Exercise — Reproduce the records word for word, from the first line to the line containing "(if PySem.Chars.find ((cs.drop".

Input —
theorem pv_anon_iff (cs : List Char) (idx : Nat) (hlen : idx < cs.length) :
    (PySem.Chars.findFrom cs "(anonymous namespace)".toList (idx : Int)
        (some ((idx : Int) + 21)) ≠ -1)
      ↔ (cs.drop idx).take 21 = "(anonymous namespace)".toList := by
  have hanlen : ("(anonymous namespace)".toList).length = 21 := by decide
  -- reduce findFrom to find on the 21-char window
  have hwin : PySem.Chars.findFrom cs "(anonymous namespace)".toList (idx : Int)
      (some ((idx : Int) + 21)) =
      (if PySem.Chars.find ((cs.drop idx).take 21) "(anonymous namespace)".toList = -1 then -1
       else (idx : Int) + PySem.Chars.find ((cs.drop idx).take 21) "(anonymous namespace)".toList) := by
    unfold PySem.Chars.findFrom
    have h3 : ¬ (((idx : Int)) < 0) := by omega
    by_cases hbig : (cs.length : Int) < (idx : Int) + 21
    · have h4 : ¬ ((cs.length : Int) < (idx : Int)) := by omega
      have h5 : ((cs.length : Int)).toNat = cs.length := by omega
      have h6 : (((idx : Int))).toNat = idx := by omega
      simp only [hbig, if_true, h3, if_false, h4, h5, h6, List.take_length]
      rw [show cs.drop idx = (cs.drop idx).take 21 from
        (List.take_of_length_le (by simp; omega)).symm]
      simp [List.take_take]
    · have h2 : ¬ (((idx : Int) + 21) < 0) := by omega
      have h4 : ¬ ((idx : Int) + 21 < (idx : Int)) := by omega
      have h5 : ((idx : Int) + 21).toNat = idx + 21 := by omega
      have h6 : (((idx : Int))).toNat = idx := by omega
      simp only [hbig, if_false, h2, h3, h4, h5, h6]
      rw [List.drop_take, show idx + 21 - idx = 21 from by omega]
  rw [hwin]
  have hlentake : ((cs.drop idx).take 21).length ≤ 21 := by
    simp [List.length_take]
  constructor
  · intro h
    have hf : PySem.Chars.find ((cs.drop idx).take 21) "(anonymous namespace)".toList ≠ -1 := by
      intro hc; rw [hc] at h; simp at h
    rw [ne_eq, PySem.Chars.find_eq_neg_one_iff, not_not] at hf
    have hle := hf.length_le
    exact (hf.eq_of_length (by omega)).symm
  · intro h
    have hinf : "(anonymous namespace)".toList <:+: (cs.drop idx).take 21 := by
      rw [h]
    have h0 : 0 ≤ PySem.Chars.find ((cs.drop idx).take 21) "(anonymous namespace)".toList :=
      (PySem.Chars.find_nonneg_iff _ _).2 hinf
    split_ifs with hc
    · omega
    · intro hx; omega

theorem pv_noparen_count (cs : List Char) (idx : Nat) (hlen : idx ≤ cs.length) :
    ∀ d s, s + d = idx → (∀ j, s ≤ j → j < idx → cs[j]? ≠ some '(') →
    ((cs.drop s).take (idx - s)).count '(' = 0 := by
  intro d
  induction d with
  | zero => intro s hs _; subst hs; simp
  | succ d ih =>
    intro s hs hnop
    have hsidx : s < idx := by omega
    have hslen : s < cs.length := by omega
    rw [pv_seg_cons cs s idx hsidx hslen, List.count_cons]
    have hc : cs[s] ≠ '(' := by
      intro h
      exact hnop s (le_refl s) hsidx (by rw [List.getElem?_eq_getElem hslen, h])
    rw [ih (s + 1) (by omega) (fun j hj hj' => hnop j (by omega) hj')]
    simp [hc]
-- B computes pvG (n-2)
lemma pvB_eq_G (n k x : Int) (hn : 2 ≤ n) :
    construct_the_array_alt n k x
      = pvG k (if x = 1 then 0 else 1) (if x = 1 then k - 1 else k - 2) (n-2).toNat := by
  set b0 : Int := if x = 1 then 0 else 1 with hb0
  set b1 : Int := if x = 1 then k - 1 else k - 2 with hb1
  unfold construct_the_array_alt
  rw [← hb0, ← hb1]
  by_cases h0 : n - 2 = 0
  · simp [h0, pvG]
  · by_cases h1 : n - 2 = 1
    · simp [h1, pvG]
    · simp only [h0, h1, if_false]
      have he : ∃ e : Nat, (n - 2 - 1).toNat = e ∧ (n-2).toNat = e + 1 ∧ 1 ≤ e := by
        refine ⟨(n - 3).toNat, by omega, by omega, by omega⟩
      obtain ⟨e, he1, he2, he3⟩ := he
      rw [he1, he2]
      rw [PySem.Int.mod_eq_emod_of_pos (a := k-2) (by norm_num),
          PySem.Int.mod_eq_emod_of_pos (a := k-1) (by norm_num),
          PySem.Int.mod_eq_emod_of_pos (by norm_num)]
      rw [pvMpow_eq e _ _ pvRed_I]
      set Q := pvNPow ((k-2) % 1000000007, (k-1) % 1000000007, 1, 0) e with hQ
      show ((pvMul (1,0,0,1) Q).1 * b1 + (pvMul (1,0,0,1) Q).2.1 * b0) % 1000000007 = pvG k b0 b1 (e+1)
      have hm : (pvMul (1,0,0,1) Q).1 = Q.1 % 1000000007 ∧ (pvMul (1,0,0,1) Q).2.1 = Q.2.1 % 1000000007 := by
        constructor <;> (show (_ % _ : Int) = _; congr 1; ring)
      rw [hm.1, hm.2, pvMixL]
      obtain ⟨e', he'⟩ : ∃ e', e = e' + 1 := ⟨e - 1, by omega⟩
      rw [(pvRow k b0 b1 e).1, he', pvG_red]

-- ===== VERDICT (by name: the statement is the Claim_ definition above) =====
theorem construct_the_array_spec : Claim_equal_construct_the_array := by
  intro n k x _ hpre
  unfold Spec_construct_the_array
  rw [pvA_eq_G n k x hpre, pvB_eq_G n k x hpre]
-- pv_equiv track=rewrite | github.com/egecansev/ProjectEuler | Problem_103/Special subset sums optimum.py | equal_length_subsets_check
-- ===== SOURCE A (Python) =====
-- from itertools import combinations
--
-- def equal_length_subsets_check(A, a, b):
--     combs = list(combinations(A, a + b))
--     combos = []
--     for comb in combs:
--         combo = list(combinations(comb, a))
--         for combined in combo:
--             aux_combined = []
--             for item in comb:
--                 if item not in combined:
--                     aux_combined.append(item)
--             if (tuple(aux_combined), combined) in combos:
--                 break
--             if sum(combined) == sum(aux_combined):
--                 return False
--     return True
-- ===== SOURCE B (Python) =====
-- def equal_length_subsets_check(A, a, b):
--     # Depth-first search: each element joins the first group, the second group,
--     # or is skipped; only the running sum difference between the groups is kept.
--     def search(items, diff, na, nb):
--         if na == 0 and nb == 0:
--             return diff == 0
--         if na + nb > len(items) or not items:
--             return False
--         head, tail = items[0], items[1:]
--         return ((na > 0 and search(tail, diff + head, na - 1, nb))
--                 or (nb > 0 and search(tail, diff - head, na, nb - 1))
--                 or search(tail, diff, na, nb))
--
--     return not search(list(A), 0, a, b)
-- ===== Notes on version B (the rewrite author's own statement) =====
-- stated objective: alternative
-- what changed: B replaces A's materialized nested itertools.combinations enumerations (with per-pair complement rebuilding) by a depth-first search that assigns each element to the first group, the second group, or skips it, tracking only the running sum difference; Pre_ excludes lists with duplicate elements, where A's value-based complement test ('item not in combined') makes the positional vs value-based subset readings diverge and either answer is defensible, and the inputs where A raises ValueError from a negative combinations size.
-- outside the precondition, e.g. on equal_length_subsets_check([1, 1], 1, 1): A returns True, B returns False
import Mathlib
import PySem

Exercise result —
theorem pv_anon_iff (cs : List Char) (idx : Nat) (hlen : idx < cs.length) :
    (PySem.Chars.findFrom cs "(anonymous namespace)".toList (idx : Int)
        (some ((idx : Int) + 21)) ≠ -1)
      ↔ (cs.drop idx).take 21 = "(anonymous namespace)".toList := by
  have hanlen : ("(anonymous namespace)".toList).length = 21 := by decide
  -- reduce findFrom to find on the 21-char window
  have hwin : PySem.Chars.findFrom cs "(anonymous namespace)".toList (idx : Int)
      (some ((idx : Int) + 21)) =
      (if PySem.Chars.find ((cs.drop idx).take 21) "(anonymous namespace)".toList = -1 then -1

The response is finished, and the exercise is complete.